В «Записных книжках» Довлатов четко, но опять-таки не логически, а наглядно-топографически разграничил точки зрения филолога и критика. «Критика — часть литературы. Филология — косвенный продукт ее. Критик смотрит на литературу изнутри. Филолог — с ближайшей колокольни».
В халтурных рецензиях Довлатов даже на современников пытается смотреть равнодушно-почтительно, с ближайшей колокольни. «Рассказ написан легко, изящно, со свойственным Владимову юмором и без малейшего нагнетания ужасов, и все-таки, читая его, испытываешь чувство обреченности и бессилия» («Красные дьяволята»). «Так именно на Западе были изданы лучшие вещи Замятина, Булгакова, Платонова, Войновича, Владимова, Аксенова, Гладилина, Синявского-Терца, Гарика-Губермана, Сагаловского, Камова-Канделя и многих, многих других мастеров горького, язвительного, беспощадного и очищающего смеха» («Антология смеха»). Получается, в общем, безлико, никак, неотличимо от потока.

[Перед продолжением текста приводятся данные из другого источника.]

lemma foldA_eq (s : List Int) : ∀ (suf pre₀ : List Int) (v : Int) (len maxL bestI : Nat),
    1 ≤ len → s = pre₀ ++ blockOf v len ++ suf →
    flushA
      ((PySem.List.pyRange ((pre₀.length + len : Nat) : Int)
          ((pre₀.length + len + suf.length : Nat) : Int) 1).foldl (bodyA s)
        ((maxL : Int), (len : Int), ((pre₀.length : Nat) : Int), (bestI : Int)))
    = (((finishA pre₀.length maxL bestI (runsGo v len suf)).1 : Int),
       ((finishA pre₀.length maxL bestI (runsGo v len suf)).2 : Int)) := by
  intro suf
  induction suf with
  | nil =>
    intro pre₀ v len maxL bestI hlen hs
    rw [PySem.List.pyRange_one_eq_nil (by simp)]
    simp only [List.foldl_nil, runsGo]
    by_cases h : maxL < len
    · have h' : ((len : Int) > (maxL : Int)) := by exact_mod_cast h
      simp [flushA, finishA, h, h']
    · have h' : ¬ ((len : Int) > (maxL : Int)) := by exact_mod_cast h
      simp [flushA, finishA, h, h']
  | cons x xs ih =>
    intro pre₀ v len maxL bestI hlen hs
    have ha1 : ((pre₀.length + len : Nat) : Int) < ((pre₀.length + len + (x :: xs).length : Nat) : Int) := by
      push_cast
      simp only [List.length_cons]
      omega
    rw [PySem.List.pyRange_one_cons ha1, List.foldl_cons]
    have hsa : s = (pre₀ ++ blockOf v len) ++ x :: xs := by
      rw [hs, List.append_assoc]
    have hget1 : PySem.List.pyGetD s ((pre₀.length + len : Nat) : Int) 0 = x := by
      rw [PySem.List.pyGetD_natCast, hsa,
        List.getD_append_right _ _ _ _ (by simp)]
      simp
    have hget2 : PySem.List.pyGetD s (((pre₀.length + len : Nat) : Int) - 1) 0 = v + ((len : Int) - 1) := by
      have hcast : (((pre₀.length + len : Nat) : Int) - 1) = ((pre₀.length + (len - 1) : Nat) : Int) := by
        push_cast; omega
      rw [hcast, PySem.List.pyGetD_natCast, hsa,
        List.getD_append _ _ _ _ (by simp; omega),
        List.getD_append_right _ _ _ _ (by omega)]
      have : pre₀.length + (len - 1) - pre₀.length = len - 1 := by omega
      rw [this, getD_blockOf _ _ _ _ (by omega)]
      omega
    have hne0 : ¬ (((pre₀.length + len : Nat) : Int) = 0) := by
      push_cast; omega
    by_cases hx : x = v + (len : Int)
    · have hcond : (((pre₀.length + len : Nat) : Int) = 0
          ∨ PySem.List.pyGetD s ((pre₀.length + len : Nat) : Int) 0
            = PySem.List.pyGetD s (((pre₀.length + len : Nat) : Int) - 1) 0 + 1) := by
        right; rw [hget1, hget2]; omega
      have hstep : bodyA s ((maxL : Int), (len : Int), ((pre₀.length : Nat) : Int), (bestI : Int)) ((pre₀.length + len : Nat) : Int)
          = ((maxL : Int), (len : Int) + 1, ((pre₀.length : Nat) : Int), (bestI : Int)) := by
        simp only [bodyA, if_pos hcond]
      rw [hstep]
      have hs' : s = pre₀ ++ blockOf v (len + 1) ++ xs := by
        rw [hs, blockOf_succ, hx]
        simp [List.append_assoc]
      have := ih pre₀ v (len + 1) maxL bestI (by omega) hs'
      have harg1 : ((pre₀.length + (len + 1) : Nat) : Int) = ((pre₀.length + len : Nat) : Int) + 1 := by
        push_cast; ring
      have harg2 : ((pre₀.length + (len + 1) + xs.length : Nat) : Int) = ((pre₀.length + len + (x :: xs).length : Nat) : Int) := by
        simp; omega
      have harg3 : ((len + 1 : Nat) : Int) = (len : Int) + 1 := by push_cast; ring
      rw [harg1, harg2, harg3] at this
      rw [runsGo, if_pos hx]
      exact this
    · have hcond : ¬ (((pre₀.length + len : Nat) : Int) = 0
          ∨ PySem.List.pyGetD s ((pre₀.length + len : Nat) : Int) 0
            = PySem.List.pyGetD s (((pre₀.length + len : Nat) : Int) - 1) 0 + 1) := by
        rintro (h | h)
        · exact hne0 h
        · rw [hget1, hget2] at h; apply hx; omega
      have hs' : s = (pre₀ ++ blockOf v len) ++ blockOf x 1 ++ xs := by
        rw [hs]; simp [List.append_assoc]
      rw [runsGo, if_neg hx]
      by_cases hm : maxL < len
      · have hstep : bodyA s ((maxL : Int), (len : Int), ((pre₀.length : Nat) : Int), (bestI : Int)) ((pre₀.length + len : Nat) : Int)
            = ((len : Int), 1, ((pre₀.length + len : Nat) : Int), ((pre₀.length : Nat) : Int)) := by
          have hm' : ((len : Int) > (maxL : Int)) := by exact_mod_cast hm
          simp only [bodyA, if_neg hcond, if_pos hm']
        rw [hstep]
        have := ih (pre₀ ++ blockOf v len) x 1 len pre₀.length le_rfl hs'
        simp only [List.length_append, length_blockOf] at this
        have harg : ((pre₀.length + len + 1 : Nat) : Int) = ((pre₀.length + len : Nat) : Int) + 1 := by push_cast; ring
        have harg2 : ((pre₀.length + len + 1 + xs.length : Nat) : Int) = ((pre₀.length + len + (x :: xs).length : Nat) : Int) := by simp; omega
        rw [harg, harg2] at this
        simp only [Nat.cast_one] at this
        rw [this]
        have : finishA pre₀.length maxL bestI ((v, len) :: runsGo x 1 xs)
            = finishA (pre₀.length + len) len pre₀.length (runsGo x 1 xs) := by
          simp [finishA, if_pos hm]
        rw [this]
      · have hstep : bodyA s ((maxL : Int), (len : Int), ((pre₀.length : Nat) : Int), (bestI : Int)) ((pre₀.length + len : Nat) : Int)
            = ((maxL : Int), 1, ((pre₀.length + len : Nat) : Int), (bestI : Int)) := by
          have hm' : ¬ ((len : Int) > (maxL : Int)) := by exact_mod_cast hm
          simp only [bodyA, if_neg hcond, if_neg hm']
        rw [hstep]
        have := ih (pre₀ ++ blockOf v len) x 1 maxL bestI le_rfl hs'
        simp only [List.length_append, length_blockOf] at this
        have harg : ((pre₀.length + len + 1 : Nat) : Int) = ((pre₀.length + len : Nat) : Int) + 1 := by push_cast; ring
        have harg2 : ((pre₀.length + len + 1 + xs.length : Nat) : Int) = ((pre₀.length + len + (x :: xs).length : Nat) : Int) := by simp; omega
        rw [harg, harg2] at this
        simp only [Nat.cast_one] at this
        rw [this]
        have : finishA pre₀.length maxL bestI ((v, len) :: runsGo x 1 xs)
            = finishA (pre₀.length + len) maxL bestI (runsGo x 1 xs) := by
          simp [finishA, if_neg hm]
        rw [this]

Но когда автор спускается с колокольни, меняет историческую оптику на актуальное выяснение отношений даже с классиками, давно ставшими предметом филологических штудий, картина резко меняется, писательское обаяние возвращается к нему.

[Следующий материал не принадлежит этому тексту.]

-- ---- the reachability precondition gives a sum representation ----
theorem pv_reachAux_getD (bs : List Int) (t : Nat) :
    ∀ j : Nat, (pvReachAux bs t).getD j false
      = if j ≤ t then (pvReachAux bs (t - j)).headD false else false := by
  induction t with
  | zero =>
    intro j
    cases j with
    | zero => rfl
    | succ j => simp [pvReachAux]
  | succ t ih =>
    intro j
    cases j with
    | zero => simp [pvReachAux]
    | succ j =>
      rw [pvReachAux]
      simpa [Nat.succ_le_succ_iff] using ih j

theorem pv_reach_repr (bs : List Int) (t : Nat)
    (h : (pvReachAux bs t).headD false = true) :
    ∃ l : List Int, (∀ x ∈ l, x ∈ bs ∧ 0 < x) ∧ l.sum = (t : Int) := by
  induction t using Nat.strong_induction_on with
  | _ t ih =>
    cases t with
    | zero => exact ⟨[], by simp, by simp⟩
    | succ s =>
      rw [pvReachAux] at h
      simp only [List.headD_cons] at h
      rw [pvReachRow, List.any_eq_true] at h
      obtain ⟨b, hb, hcond⟩ := h
      simp only [Bool.and_eq_true, decide_eq_true_eq] at hcond
      obtain ⟨⟨hbpos, hble⟩, htab⟩ := hcond
      rw [pv_reachAux_getD bs s (b.toNat - 1), if_pos (by omega)] at htab
      have hlt : s + 1 - b.toNat < s + 1 := by omega
      have heq : s - (b.toNat - 1) = s + 1 - b.toNat := by omega
      rw [heq] at htab
      obtain ⟨l, hl, hsum⟩ := ih _ hlt htab
      refine ⟨b :: l, ?_, ?_⟩
      · intro x hx
        rcases List.mem_cons.mp hx with rfl | hx
        · exact ⟨hb, hbpos⟩
        · exact hl x hx
      · rw [List.sum_cons, hsum]
        push_cast
        omega

theorem pv_gcdFold_dvd (l : List Int) (a : Int) :
    pvGcdFold a l ∣ a ∧ ∀ b ∈ l, pvGcdFold a l ∣ b := by
  induction l generalizing a with
  | nil => exact ⟨dvd_refl a, by simp⟩
  | cons b l ih =>
    obtain ⟨h1, h2⟩ := ih ((Int.gcd a b : Int))
    have hfold : pvGcdFold a (b :: l) = pvGcdFold ((Int.gcd a b : Int)) l := rfl
    refine ⟨?_, ?_⟩
    · rw [hfold]; exact dvd_trans h1 (Int.gcd_dvd_left a b)
    · intro x hx
      rcases List.mem_cons.mp hx with rfl | hx
      · rw [hfold]; exact dvd_trans h1 (Int.gcd_dvd_right a x)
      · rw [hfold]; exact h2 x hx

theorem pv_gcdFold_pos (l : List Int) (a : Int) (ha : 0 < a) : 0 < pvGcdFold a l := by
  induction l generalizing a with
  | nil => exact ha
  | cons b l ih =>
    have hg : 0 < Int.gcd a b := Int.gcd_pos_iff.mpr (Or.inl (by omega : a ≠ 0))
    exact ih _ (show (0 : Int) < ((Int.gcd a b : Nat) : Int) by exact_mod_cast hg)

Особенно замечательна в этом смысле университетская лекция перед американскими студентами «Блеск и нищета русской литературы». Вместо спокойного хронологического перечисления авторов и конкретных характеристик произведений Довлатов создает из русских классиков и современников два непримиримых лагеря — публицистов и эстетов — и предлагает даже не портреты, а мгновенные шаржи, где историческая объективность приносится в жертву очевидной личной пристрастности.

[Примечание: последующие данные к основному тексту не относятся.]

-- pv_equiv track=rewrite | github.com/Jahnesta3rd/Mingus-2025 | scripts/step5_ai_article_classifier_demo.py | _determine_classification_type
-- ===== SOURCE A (Python) =====
-- def _determine_classification_type(content: str) -> str:
--     """Determine classification type based on content keywords"""
--     mindset_keywords = ['confidence', 'mindset', 'belief', 'identity', 'presence', 'mental']
--     skills_keywords = ['negotiation', 'skill', 'strategy', 'action', 'technique', 'how to']
--     wealth_keywords = ['investment', 'wealth', 'portfolio', 'million', 'financial', 'money']
--
--     mindset_score = sum(1 for keyword in mindset_keywords if keyword in content)
--     skills_score = sum(1 for keyword in skills_keywords if keyword in content)
--     wealth_score = sum(1 for keyword in wealth_keywords if keyword in content)
--
--     if wealth_score > skills_score and wealth_score > mindset_score:
--         return 'wealth'
--     elif skills_score > mindset_score:
--         return 'skills'
--     else:
--         return 'mindset'
-- ===== SOURCE B (Python) =====
-- def _determine_classification_type(content: str) -> str:
--     """Inverted index: one pass over (keyword -> category) pairs builds a counter,
--     then a sort on (-count, priority rank) picks the winner."""
--     kw2cat = {
--         'confidence': 'mindset', 'mindset': 'mindset', 'belief': 'mindset',
--         'identity': 'mindset', 'presence': 'mindset', 'mental': 'mindset',
--         'negotiation': 'skills', 'skill': 'skills', 'strategy': 'skills',
--         'action': 'skills', 'technique': 'skills', 'how to': 'skills',
--         'investment': 'wealth', 'wealth': 'wealth', 'portfolio': 'wealth',
--         'million': 'wealth', 'financial': 'wealth', 'money': 'wealth',
--     }
--     matched = [cat for kw, cat in kw2cat.items() if kw in content]
--     counts = {}
--     for cat in matched:
--         counts[cat] = counts.get(cat, 0) + 1
--     order = ['mindset', 'skills', 'wealth']
--     ranked = sorted(order, key=lambda c: (-counts.get(c, 0), order.index(c)))
--     return ranked[0]
-- ===== Notes on version B (the rewrite author's own statement) =====
-- stated objective: alternative
-- what changed: Replaces the three per-category keyword sums and the if/elif/else cascade with an inverted keyword->category index scanned in one pass into a counter dict, followed by sorting the categories on (-count, priority rank) and returning the head of the ranking.
import Mathlib
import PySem

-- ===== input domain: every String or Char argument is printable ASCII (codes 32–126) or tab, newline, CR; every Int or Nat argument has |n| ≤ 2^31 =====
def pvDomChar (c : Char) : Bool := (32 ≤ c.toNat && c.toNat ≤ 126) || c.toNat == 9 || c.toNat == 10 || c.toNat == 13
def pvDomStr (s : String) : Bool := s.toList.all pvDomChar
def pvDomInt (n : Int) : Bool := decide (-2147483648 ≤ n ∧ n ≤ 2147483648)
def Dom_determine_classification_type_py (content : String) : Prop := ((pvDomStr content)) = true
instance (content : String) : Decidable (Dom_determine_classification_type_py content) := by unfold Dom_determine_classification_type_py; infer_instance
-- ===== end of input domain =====

-- B replaces A's three per-category sums and if/elif/else cascade with an inverted
-- keyword->category index, one counting pass into a counter dict, and a sort on
-- (-count, priority rank) whose head is returned; objective: alternative structure.


-- ===== PORT A =====
def determine_classification_type_py (content : String) : String :=
  let mindset_keywords : List String := ["confidence", "mindset", "belief", "identity", "presence", "mental"]
  let skills_keywords : List String := ["negotiation", "skill", "strategy", "action", "technique", "how to"]
  let wealth_keywords : List String := ["investment", "wealth", "portfolio", "million", "financial", "money"]
  let mindset_score : Int := mindset_keywords.foldl (fun acc kw => if PySem.Str.isIn kw content then acc + 1 else acc) 0
  let skills_score : Int := skills_keywords.foldl (fun acc kw => if PySem.Str.isIn kw content then acc + 1 else acc) 0
  let wealth_score : Int := wealth_keywords.foldl (fun acc kw => if PySem.Str.isIn kw content then acc + 1 else acc) 0
  if wealth_score > skills_score ∧ wealth_score > mindset_score then "wealth"
  else if skills_score > mindset_score then "skills"
  else "mindset"

-- ===== PORT B =====
-- the inverted index: dict keyword -> category, iterated as its items (insertion order)
def pvKw2Cat : List (String × String) :=
  [("confidence", "mindset"), ("mindset", "mindset"), ("belief", "mindset"),
   ("identity", "mindset"), ("presence", "mindset"), ("mental", "mindset"),
   ("negotiation", "skills"), ("skill", "skills"), ("strategy", "skills"),
   ("action", "skills"), ("technique", "skills"), ("how to", "skills"),
   ("investment", "wealth"), ("wealth", "wealth"), ("portfolio", "wealth"),
   ("million", "wealth"), ("financial", "wealth"), ("money", "wealth")]

def determine_classification_type_py_alt (content : String) : String :=
  let matched : List String :=
    (pvKw2Cat.filter (fun p => PySem.Str.isIn p.1 content)).map (fun p => p.2)
  let counts : PySem.Dict String Int :=
    matched.foldl (fun d cat => d.insert cat (d.getD cat 0 + 1)) PySem.Dict.empty
  let order : List String := ["mindset", "skills", "wealth"]
  let ranked : List String :=
    PySem.List.sorted2 order (fun c => -(counts.getD c 0))
      (fun c => (((PySem.List.index? order c).getD 0 : Nat) : Int)) false
  ranked.headD ""

-- ===== PRECONDITION & SPEC =====
def Spec_determine_classification_type_py (content : String) (out : String) : Prop := out = determine_classification_type_py_alt content
instance (content : String) (out : String) : Decidable (Spec_determine_classification_type_py content out) := by unfold Spec_determine_classification_type_py; infer_instance

-- ===== CLAIM (what is proved, stated in full; the proofs are below) =====
def Claim_equal_determine_classification_type_py : Prop := ∀ (content : String), Dom_determine_classification_type_py content → Spec_determine_classification_type_py content (determine_classification_type_py content)

-- ===== LEMMAS AND PROOFS =====

-- insertion-sort step facts (definitional)
theorem pv_ins_nil (lt : String → String → Bool) (x : String) :
    PySem.List.insertBy lt x [] = [x] := rfl
theorem pv_ins_cons (lt : String → String → Bool) (x y : String) (ys : List String) :
    PySem.List.insertBy lt x (y :: ys) = if lt x y then x :: y :: ys else y :: PySem.List.insertBy lt x ys := rfl

-- head of inserting three elements
theorem pv_head_ins3 (lt : String → String → Bool) (a b c : String) :
    ((PySem.List.insertBy lt c (PySem.List.insertBy lt b (PySem.List.insertBy lt a []))).head?.getD "")
      = if lt c (if lt b a then b else a) then c else if lt b a then b else a := by
  cases hba : lt b a <;> cases h2 : lt c b <;> cases h3 : lt c a <;>
    simp only [pv_ins_cons, pv_ins_nil, hba, h2, h3, Bool.false_eq_true, if_true, if_false,
      List.head?_cons, Option.getD_some]

-- the two-step selection equals A's branch cascade
theorem pv_rank_core (lt : String → String → Bool) (m s w : Int)
    (c1 : lt "skills" "mindset" = decide (m < s))
    (c2 : lt "wealth" "skills" = decide (s < w))
    (c3 : lt "wealth" "mindset" = decide (m < w)) :
    (if lt "wealth" (if lt "skills" "mindset" then "skills" else "mindset") then "wealth"
      else if lt "skills" "mindset" then "skills" else "mindset")
      = if w > s ∧ w > m then "wealth" else if s > m then "skills" else "mindset" := by
  by_cases h1 : m < s <;> by_cases h2 : s < w <;> by_cases h3 : m < w <;>
    (try (exfalso; omega)) <;> simp [c1, c2, c3, h1, h2, h3]

-- B's ranking step on the three-category list, characterised as A's branch cascade.
theorem pv_rank_eq (k1 : String → Int) (m s w : Int)
    (hm : k1 "mindset" = -m) (hs : k1 "skills" = -s) (hw : k1 "wealth" = -w) :
    (PySem.List.sorted2 ["mindset", "skills", "wealth"] k1
        (fun c => (((PySem.List.index? ["mindset", "skills", "wealth"] c).getD 0 : Nat) : Int)) false).headD ""
      = if w > s ∧ w > m then "wealth" else if s > m then "skills" else "mindset" := by
  have j0 : (List.idxOf? "mindset" ["mindset", "skills", "wealth"]).getD 0 = 0 := by decide
  have j1 : (List.idxOf? "skills" ["mindset", "skills", "wealth"]).getD 0 = 1 := by decide
  have j2 : (List.idxOf? "wealth" ["mindset", "skills", "wealth"]).getD 0 = 2 := by decide
  simp only [PySem.List.sorted2, List.foldl_cons, List.foldl_nil]
  rw [show ∀ (l : List String), l.headD "" = l.head?.getD "" from fun l => by cases l <;> rfl]
  rw [pv_head_ins3, pv_rank_core _ m s w
        (by norm_num [hm, hs, PySem.List.index?_eq_idxOf?, j0, j1, neg_lt_neg_iff])
        (by norm_num [hs, hw, PySem.List.index?_eq_idxOf?, j1, j2, neg_lt_neg_iff])
        (by norm_num [hm, hw, PySem.List.index?_eq_idxOf?, j0, j2, neg_lt_neg_iff])]

-- the matched-category list counts each category exactly countP over its keyword group
theorem pv_count_mindset (content : String) :
    ((List.count "mindset" ((pvKw2Cat.filter (fun p => PySem.Str.isIn p.1 content)).map (fun p => p.2)) : Nat) : Int)
      = ((["confidence", "mindset", "belief", "identity", "presence", "mental"].countP
          (fun kw => PySem.Str.isIn kw content) : Nat) : Int) := by
  simp [pvKw2Cat, List.count_eq_countP, List.countP_map, List.countP_filter, Function.comp,
    List.countP_cons, List.countP_nil]

theorem pv_count_skills (content : String) :
    ((List.count "skills" ((pvKw2Cat.filter (fun p => PySem.Str.isIn p.1 content)).map (fun p => p.2)) : Nat) : Int)
      = ((["negotiation", "skill", "strategy", "action", "technique", "how to"].countP
          (fun kw => PySem.Str.isIn kw content) : Nat) : Int) := by
  simp [pvKw2Cat, List.count_eq_countP, List.countP_map, List.countP_filter, Function.comp,
    List.countP_cons, List.countP_nil]

theorem pv_count_wealth (content : String) :
    ((List.count "wealth" ((pvKw2Cat.filter (fun p => PySem.Str.isIn p.1 content)).map (fun p => p.2)) : Nat) : Int)
      = ((["investment", "wealth", "portfolio", "million", "financial", "money"].countP
          (fun kw => PySem.Str.isIn kw content) : Nat) : Int) := by
  simp [pvKw2Cat, List.count_eq_countP, List.countP_map, List.countP_filter, Function.comp,
    List.countP_cons, List.countP_nil]

-- ===== VERDICT (by name: the statement is the Claim_ definition above) =====
theorem determine_classification_type_py_spec : Claim_equal_determine_classification_type_py := by
  intro content _
  show determine_classification_type_py content = determine_classification_type_py_alt content
  unfold determine_classification_type_py determine_classification_type_py_alt
  simp only [PySem.Dict.foldl_insert_getD_add_one_eq_counter, PySem.Dict.getD_counter,
    PySem.List.foldl_if_add_one]
  rw [pv_rank_eq _
        ((List.count "mindset" ((pvKw2Cat.filter (fun p => PySem.Str.isIn p.1 content)).map (fun p => p.2)) : Nat) : Int)
        ((List.count "skills" ((pvKw2Cat.filter (fun p => PySem.Str.isIn p.1 content)).map (fun p => p.2)) : Nat) : Int)
        ((List.count "wealth" ((pvKw2Cat.filter (fun p => PySem.Str.isIn p.1 content)).map (fun p => p.2)) : Nat) : Int)
        rfl rfl rfl]
  simp only [zero_add, pv_count_mindset, pv_count_skills, pv_count_wealth]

Вот довлатовский Тургенев: «Тургенев начал с гениальных „Записок охотника“, затем писал романы „с идеями“ и уже при жизни утратил свою былую славу. Защищая Тургенева, его поклонники любят говорить о выдающихся описаниях природы у Тургенева, мне же эти описания кажутся плоскими и натуралистичными, они, я думаю, могли бы заинтересовать лишь ботаника или краеведа. Герои Тургенева схематичны, а знаменитые тургеневские женщины вызывают любые чувства, кроме желания с ними познакомиться. В наши дни мне трудно представить себе интеллигента, перечитывающего романы Тургенева без какой-либо практической или академической цели вроде написания ученой диссертации на тему: „Тургенев и русская общественная мысль 60-х годов девятнадцатого столетия“».
А вот — еще хлеще — Лев Толстой: «Лев Толстой, написав десяток гениальных книг, создал затем бесплодное нравственное учение, отрекся от своих произведений, исписал тысячи страниц необычайно скучными баснями для народа и почти дегенеративными трактатами об искусстве, о балете и шекспировской драме и умер в страшных нравственных мучениях на заброшенной железнодорожной станции, покинув семью и не разрешив ни одну из мучивших его проблем».
Было бы скучным педантизмом спрашивать, кто считает критерием качества литературных персонажей желание с ними познакомиться, какие толстовские басни составляют тысячи страниц, почему «каторга, ссылка, солдатчина» Достоевского связаны «с попытками утвердить себя во внехудожественных сферах» (ведь не сам же себя он отправил на каторгу). Это, скорее, литературные анекдоты в духе Хармса (хотя слушатели Довлатова о таком авторе, вероятно, не подозревали).
Зато этим общественно-озабоченным личностям противопоставлены образы «чистого эстета», «художника по преимуществу» Пушкина (как будто он не писал «Вольность» и послания к декабристам) и истинного европейца Чехова, «не запятнавшего себя никакими общественно-политическими выходками и фокусами» (как будто поездка на Сахалин или выход из почетных академиков не были такими фокусами).
Филологическая проза Довлатова привлекательна не объективностью, а как раз личным тоном, язвительностью или юмором — теми же свойствами, которыми отличается его «обычная» проза.
Но в ней есть и другое: точность характеристики, добытая, однако, не рефлексивно-логическим путем, накоплением и анализом материала, а мгновенным афористическим уколом.
Когда-то Довлатова назвали писателем фразы: «Он и рассказ стремился разместить на каркасе фразы (или фраз), но, бывало, фразой и ограничивался» (Лемхин М. Прощай, Сергей // Русская мысль. 1990. № 3843. 31 августа. С. 17).